[Attention] Deepseek v3 MLA support with FP8 compute (#12601)

This PR implements the Deepseek V3 support by performing matrix absorption the fp8 weights --------- Signed-off-by: Lucas Wilkinson <lwilkinson@neuralmagic.com> Co-authored-by: Woosuk Kwon <woosuk.kwon@berkeley.edu> Co-authored-by: simon-mo <simon.mo@hey.com> Co-authored-by: Michael Goin <mgoin64@gmail.com> Co-authored-by: Zhuohan Li <zhuohan123@gmail.com> Co-authored-by: Tyler Michael Smith <tysmith@redhat.com> Co-authored-by: Alexander Matveev <59768536+alexm-neuralmagic@users.noreply.github.com>
2025-02-01 00:52:51 -05:00
parent 3e1c76cf3a
commit baeded2569
10 changed files with 579 additions and 84 deletions
--- a/vllm/envs.py
+++ b/vllm/envs.py
@@ -79,6 +79,7 @@ if TYPE_CHECKING:
    VLLM_V1_OUTPUT_PROC_CHUNK_SIZE: int = 128
    VLLM_MLA_DISABLE: bool = False
    VLLM_MLA_PERFORM_MATRIX_ABSORPTION: bool = True
+    VLLM_MLA_DISABLE_REQUANTIZATION: bool = False


 def get_default_cache_root():
@@ -519,7 +520,16 @@ environment_variables: Dict[str, Callable[[], Any]] = {
    # storing more weights, W_Q_UK and W_UV_O, so can increase memory usage,
    # the is enabled by default
    "VLLM_MLA_PERFORM_MATRIX_ABSORPTION":
-    lambda: bool(int(os.getenv("VLLM_MLA_PERFORM_MATRIX_ABSORPTION", "1")))
+    lambda: bool(int(os.getenv("VLLM_MLA_PERFORM_MATRIX_ABSORPTION", "1"))),
+
+    # When running MLA with matrix-absorption enabled and fp8 quantized weights
+    # we perform the matrix-absorption in float32 precision, after the matrices
+    # are absorbed we requantize the weights back to fp8, this flag can be used
+    # to disable the requantization step, and instead convert the absorbed
+    # matrices to match the activation type.

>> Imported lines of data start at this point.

-- pv_equiv track=rewrite | github.com/rashingar/Product-Agent | scraper/pipeline/schema_matcher.py | _summarize_fail_reason
-- ===== SOURCE A (Python) =====
-- from typing import Any
--
-- def _summarize_fail_reason(candidates: list[dict[str, Any]]) -> str:
--     failures = [set(candidate.get("gate_reasons", [])) for candidate in candidates if candidate.get("gate_reasons")]
--     if not failures:
--         return "no_safe_template_match"
--     if all(any(reason in reasons for reason in {"missing_required_labels_any", "missing_required_labels_all", "forbidden_labels_present"}) for reasons in failures):
--         return "discriminator_miss"
--     if all("min_section_overlap" in reasons and reasons <= {"min_section_overlap"} for reasons in failures):
--         return "insufficient_section_overlap"
--     if all("min_label_overlap" in reasons and reasons <= {"min_label_overlap"} for reasons in failures):
--         return "insufficient_label_overlap"
--     return "no_safe_template_match"
-- ===== SOURCE B (Python) =====
-- from typing import Any
--
-- _DISC = {"missing_required_labels_any", "missing_required_labels_all", "forbidden_labels_present"}
--
--
-- def _classify(reasons) -> str:
--     rs = set(reasons)
--     if not rs.isdisjoint(_DISC):
--         return "disc"
--     if rs == {"min_section_overlap"}:
--         return "section"
--     if rs == {"min_label_overlap"}:
--         return "label"
--     return "other"
--
--
-- def _summarize_fail_reason(candidates: list[dict[str, Any]]) -> str:
--     tags = {_classify(c.get("gate_reasons", [])) for c in candidates if c.get("gate_reasons")}
--     if not tags:
--         return "no_safe_template_match"
--     if tags == {"disc"}:
--         return "discriminator_miss"
--     if tags == {"section"}:
--         return "insufficient_section_overlap"
--     if tags == {"label"}:
--         return "insufficient_label_overlap"
--     return "no_safe_template_match"
-- ===== Notes on version B (the rewrite author's own statement) =====
-- stated objective: alternative
-- what changed: Classifies each failing candidate once into a mutually exclusive category tag and aggregates the distinct tags into a set compared against singletons, instead of A's three separate universal all()-scans over a list of reason sets; correct because the three per-candidate predicates are pairwise disjoint.
import Mathlib
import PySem

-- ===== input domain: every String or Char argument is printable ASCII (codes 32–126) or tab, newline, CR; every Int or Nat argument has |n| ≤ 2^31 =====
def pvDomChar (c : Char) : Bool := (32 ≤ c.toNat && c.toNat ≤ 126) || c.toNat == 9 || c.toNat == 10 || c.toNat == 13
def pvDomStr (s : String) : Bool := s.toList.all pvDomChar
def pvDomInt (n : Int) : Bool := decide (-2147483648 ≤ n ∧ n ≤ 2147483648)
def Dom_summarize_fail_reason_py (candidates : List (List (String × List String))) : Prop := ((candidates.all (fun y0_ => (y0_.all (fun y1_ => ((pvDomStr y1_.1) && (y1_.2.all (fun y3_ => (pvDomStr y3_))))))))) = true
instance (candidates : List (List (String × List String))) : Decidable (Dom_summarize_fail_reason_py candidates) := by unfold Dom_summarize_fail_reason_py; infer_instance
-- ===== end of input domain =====

-- B replaces A's list of reason-sets and its three universal all()-scans by classifying each
-- failing candidate once into a mutually exclusive category tag and comparing the set of
-- distinct tags against singletons (objective: alternative decomposition, same cost).

-- ===== PORT A =====
-- candidate.get("gate_reasons", [])
-- first-match lookup in the association list: exact for Python's dict.get(k, [])
def pvGateReasons (candidate : List (String × List String)) : List String :=
  ((candidate.find? (fun p => p.1 == "gate_reasons")).map (·.2)).getD []

-- failures = [set(candidate.get("gate_reasons", [])) for candidate in candidates if candidate.get("gate_reasons")]
def pvFailures (candidates : List (List (String × List String))) : List (PySem.Set String) :=
  (candidates.filter (fun c => !(pvGateReasons c).isEmpty)).map
    (fun c => PySem.Set.ofList (pvGateReasons c))

def summarize_fail_reason_py (candidates : List (List (String × List String))) : String :=
  let failures := pvFailures candidates
  if failures.isEmpty then "no_safe_template_match"
  else if failures.all (fun reasons =>
      (PySem.Set.ofList ["missing_required_labels_any", "missing_required_labels_all", "forbidden_labels_present"]).any
        (fun reason => reasons.contains reason)) then "discriminator_miss"
  else if failures.all (fun reasons =>
      reasons.contains "min_section_overlap" &&
      PySem.Set.issubset reasons (PySem.Set.ofList ["min_section_overlap"])) then "insufficient_section_overlap"
  else if failures.all (fun reasons =>
      reasons.contains "min_label_overlap" &&
      PySem.Set.issubset reasons (PySem.Set.ofList ["min_label_overlap"])) then "insufficient_label_overlap"
  else "no_safe_template_match"

-- ===== PORT B =====
def pvDiscSet : PySem.Set String :=
  PySem.Set.ofList ["missing_required_labels_any", "missing_required_labels_all", "forbidden_labels_present"]

-- _classify(reasons): one mutually exclusive category tag per candidate
def pvClassify (reasons : List String) : String :=
  if !(PySem.Set.isdisjoint (PySem.Set.ofList reasons) pvDiscSet) then "disc"
  else if PySem.Set.equal (PySem.Set.ofList reasons) (PySem.Set.ofList ["min_section_overlap"]) then "section"
  else if PySem.Set.equal (PySem.Set.ofList reasons) (PySem.Set.ofList ["min_label_overlap"]) then "label"
  else "other"

-- tags = {_classify(...) for c in candidates if c.get("gate_reasons")}
def pvTags (candidates : List (List (String × List String))) : PySem.Set String :=
  PySem.Set.ofList
    ((candidates.filter (fun c => !(pvGateReasons c).isEmpty)).map
      (fun c => pvClassify (pvGateReasons c)))

def summarize_fail_reason_py_alt (candidates : List (List (String × List String))) : String :=
  let tags := pvTags candidates
  if tags.isEmpty then "no_safe_template_match"
  else if PySem.Set.equal tags (PySem.Set.ofList ["disc"]) then "discriminator_miss"
  else if PySem.Set.equal tags (PySem.Set.ofList ["section"]) then "insufficient_section_overlap"
  else if PySem.Set.equal tags (PySem.Set.ofList ["label"]) then "insufficient_label_overlap"
  else "no_safe_template_match"

-- ===== PRECONDITION & SPEC =====
def Spec_summarize_fail_reason_py (candidates : List (List (String × List String))) (out : String) : Prop := out = summarize_fail_reason_py_alt candidates
instance (candidates : List (List (String × List String))) (out : String) : Decidable (Spec_summarize_fail_reason_py candidates out) := by unfold Spec_summarize_fail_reason_py; infer_instance

-- ===== CLAIM (what is proved, stated in full; the proofs are below) =====
def Claim_equal_summarize_fail_reason_py : Prop := ∀ (candidates : List (List (String × List String))), Dom_summarize_fail_reason_py candidates → Spec_summarize_fail_reason_py candidates (summarize_fail_reason_py candidates)

-- ===== LEMMAS AND PROOFS =====

-- set(xs) is empty iff xs is
lemma pvOfList_nil_iff (xs : List String) : PySem.Set.ofList xs = [] ↔ xs = [] := by
  cases xs with
  | nil => simp [PySem.Set.ofList_nil]
  | cons x xs => simp [PySem.Set.ofList_cons]

-- set equality with a singleton = membership plus subset (A's section/label predicate shape)
lemma pvEqual_singleton (s : PySem.Set String) (t : String) :
    PySem.Set.equal s (PySem.Set.ofList [t])
      = (s.contains t && PySem.Set.issubset s (PySem.Set.ofList [t])) := by
  rw [Bool.eq_iff_iff]
  simp only [Bool.and_eq_true, PySem.Set.equal_iff, PySem.Set.contains_iff,
    PySem.Set.issubset_iff, PySem.Set.mem_ofList, List.mem_singleton]
  constructor
  · intro h
    exact ⟨(h t).mpr rfl, fun x hx => (h x).mp hx⟩
  · rintro ⟨ht, hsub⟩ x
    exact ⟨fun hx => hsub x hx, fun hx => hx ▸ ht⟩

-- A's discriminator predicate = "intersects the DISC set"
lemma pvDisc_pred (s : PySem.Set String) :
    (pvDiscSet.any (fun reason => s.contains reason))
      = !(PySem.Set.isdisjoint s pvDiscSet) := by
  rw [Bool.eq_iff_iff]
  simp only [List.any_eq_true, PySem.Set.contains_iff, Bool.not_eq_true',
    Bool.eq_false_iff, Ne, PySem.Set.isdisjoint_iff]
  push_neg
  constructor
  · rintro ⟨r, hr, hs⟩; exact ⟨r, hs, hr⟩
  · rintro ⟨r, hs, hr⟩; exact ⟨r, hr, hs⟩

-- per-candidate: the classification tag equals t_i iff A's i-th predicate holds
lemma pvClassify_disc (rs : List String) :
    (pvClassify rs == "disc")
      = (pvDiscSet.any (fun reason => (PySem.Set.ofList rs).contains reason)) := by
  rw [pvDisc_pred]
  unfold pvClassify
  split_ifs with h1 h2 h3 <;> simp_all

-- a set equal to a non-DISC singleton is disjoint from DISC
lemma pvEqual_singleton_disjoint (s : PySem.Set String) (t : String)
    (ht : t ∉ pvDiscSet) (h : PySem.Set.equal s (PySem.Set.ofList [t]) = true) :
    PySem.Set.isdisjoint s pvDiscSet = true := by
  rw [PySem.Set.isdisjoint_iff]
  intro x hx
  rw [PySem.Set.equal_iff] at h
  have := (h x).mp hx
  simp only [PySem.Set.mem_ofList, List.mem_singleton] at this
  exact this ▸ ht

lemma pvClassify_section (rs : List String) :
    (pvClassify rs == "section")
      = ((PySem.Set.ofList rs).contains "min_section_overlap" &&
          PySem.Set.issubset (PySem.Set.ofList rs) (PySem.Set.ofList ["min_section_overlap"])) := by
  rw [← pvEqual_singleton]
  unfold pvClassify
  split_ifs with h1 h2 h3
  · -- classify = "disc": reasons intersect DISC, so not equal to the section singleton
    cases hb : PySem.Set.equal (PySem.Set.ofList rs) (PySem.Set.ofList ["min_section_overlap"]) with
    | false => decide
    | true => simp [pvEqual_singleton_disjoint _ _ (by decide) hb] at h1
  · rw [h2]; decide
  · rw [Bool.not_eq_true] at h2; rw [h2]; decide
  · rw [Bool.not_eq_true] at h2; rw [h2]; decide

lemma pvClassify_label (rs : List String) :
    (pvClassify rs == "label")
      = ((PySem.Set.ofList rs).contains "min_label_overlap" &&
          PySem.Set.issubset (PySem.Set.ofList rs) (PySem.Set.ofList ["min_label_overlap"])) := by
  rw [← pvEqual_singleton]
  unfold pvClassify
  split_ifs with h1 h2 h3
  · cases hb : PySem.Set.equal (PySem.Set.ofList rs) (PySem.Set.ofList ["min_label_overlap"]) with
    | false => decide
    | true => simp [pvEqual_singleton_disjoint _ _ (by decide) hb] at h1
  · -- classify = "section": the set is exactly {min_section_overlap}, so not label-equal
    cases hb : PySem.Set.equal (PySem.Set.ofList rs) (PySem.Set.ofList ["min_label_overlap"]) with
    | false => decide
    | true =>
      exfalso
      rw [PySem.Set.equal_iff] at h2 hb
      have hm : "min_label_overlap" ∈ PySem.Set.ofList rs :=
        (hb "min_label_overlap").mpr (by simp [PySem.Set.mem_ofList])
      have := (h2 "min_label_overlap").mp hm
      simp [PySem.Set.mem_ofList] at this
  · rw [h3]; decide
  · rw [Bool.not_eq_true] at h3; rw [h3]; decide

-- set(xs) equals a singleton set {t} iff xs is nonempty and all its elements are t
lemma pvEqual_ofList_singleton (xs : List String) (t : String) (h : xs ≠ []) :
    PySem.Set.equal (PySem.Set.ofList xs) (PySem.Set.ofList [t])
      = xs.all (fun x => x == t) := by
  rw [Bool.eq_iff_iff, PySem.Set.equal_iff]
  simp only [List.all_eq_true, beq_iff_eq, PySem.Set.mem_ofList, List.mem_singleton]
  constructor
  · intro hiff x hx; exact (hiff x).mp hx
  · intro hall x
    refine ⟨fun hx => hall x hx, fun hx => ?_⟩
    cases xs with
    | nil => exact absurd rfl h
    | cons a as => rw [hx, ← hall a (List.mem_cons_self ..)]; exact List.mem_cons_self ..

-- ===== VERDICT (by name: the statement is the Claim_ definition above) =====
theorem summarize_fail_reason_py_spec : Claim_equal_summarize_fail_reason_py := by
  intro candidates _
  unfold Spec_summarize_fail_reason_py summarize_fail_reason_py summarize_fail_reason_py_alt
  set L := candidates.filter (fun c => !(pvGateReasons c).isEmpty) with hL
  have hfail : pvFailures candidates = L.map (fun c => PySem.Set.ofList (pvGateReasons c)) := rfl
  have htags : pvTags candidates = PySem.Set.ofList (L.map (fun c => pvClassify (pvGateReasons c))) := rfl
  simp only [hfail, htags]
  by_cases hEmpty : L = []
  · simp [hEmpty, PySem.Set.ofList_nil]
  · have hmapne : L.map (fun c => pvClassify (pvGateReasons c)) ≠ [] := by
      simpa using hEmpty
    have htagsne : ¬ (PySem.Set.ofList (L.map (fun c => pvClassify (pvGateReasons c)))).isEmpty := by
      rw [List.isEmpty_iff, pvOfList_nil_iff]; exact hmapne
    have hfailne : ¬ (L.map (fun c => PySem.Set.ofList (pvGateReasons c))).isEmpty := by
      simpa [List.isEmpty_iff] using hEmpty
    simp only [hfailne, htagsne]
    rw [pvEqual_ofList_singleton _ _ hmapne, pvEqual_ofList_singleton _ _ hmapne,
        pvEqual_ofList_singleton _ _ hmapne]
    rw [List.all_map, List.all_map, List.all_map, List.all_map, List.all_map, List.all_map]
    have e1 : ((fun x => x == "disc") ∘ fun c => pvClassify (pvGateReasons c))
        = ((fun reasons => pvDiscSet.any (fun reason => PySem.Set.contains reasons reason)) ∘
            fun c => PySem.Set.ofList (pvGateReasons c)) := by
      funext c; exact pvClassify_disc (pvGateReasons c)
    have e2 : ((fun x => x == "section") ∘ fun c => pvClassify (pvGateReasons c))
        = ((fun reasons => PySem.Set.contains reasons "min_section_overlap" &&
            PySem.Set.issubset reasons (PySem.Set.ofList ["min_section_overlap"])) ∘
            fun c => PySem.Set.ofList (pvGateReasons c)) := by
      funext c; exact pvClassify_section (pvGateReasons c)
    have e3 : ((fun x => x == "label") ∘ fun c => pvClassify (pvGateReasons c))
        = ((fun reasons => PySem.Set.contains reasons "min_label_overlap" &&
            PySem.Set.issubset reasons (PySem.Set.ofList ["min_label_overlap"])) ∘
            fun c => PySem.Set.ofList (pvGateReasons c)) := by
      funext c; exact pvClassify_label (pvGateReasons c)
    rw [e1, e2, e3]
    rfl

This can lead to higher memory and
+    # compute usage but better preserves the accuracy of the original model.
+    "VLLM_MLA_DISABLE_REQUANTIZATION":
+    lambda: bool(int(os.getenv("VLLM_MLA_DISABLE_REQUANTIZATION", "0")))
 }

 # end-env-vars-definition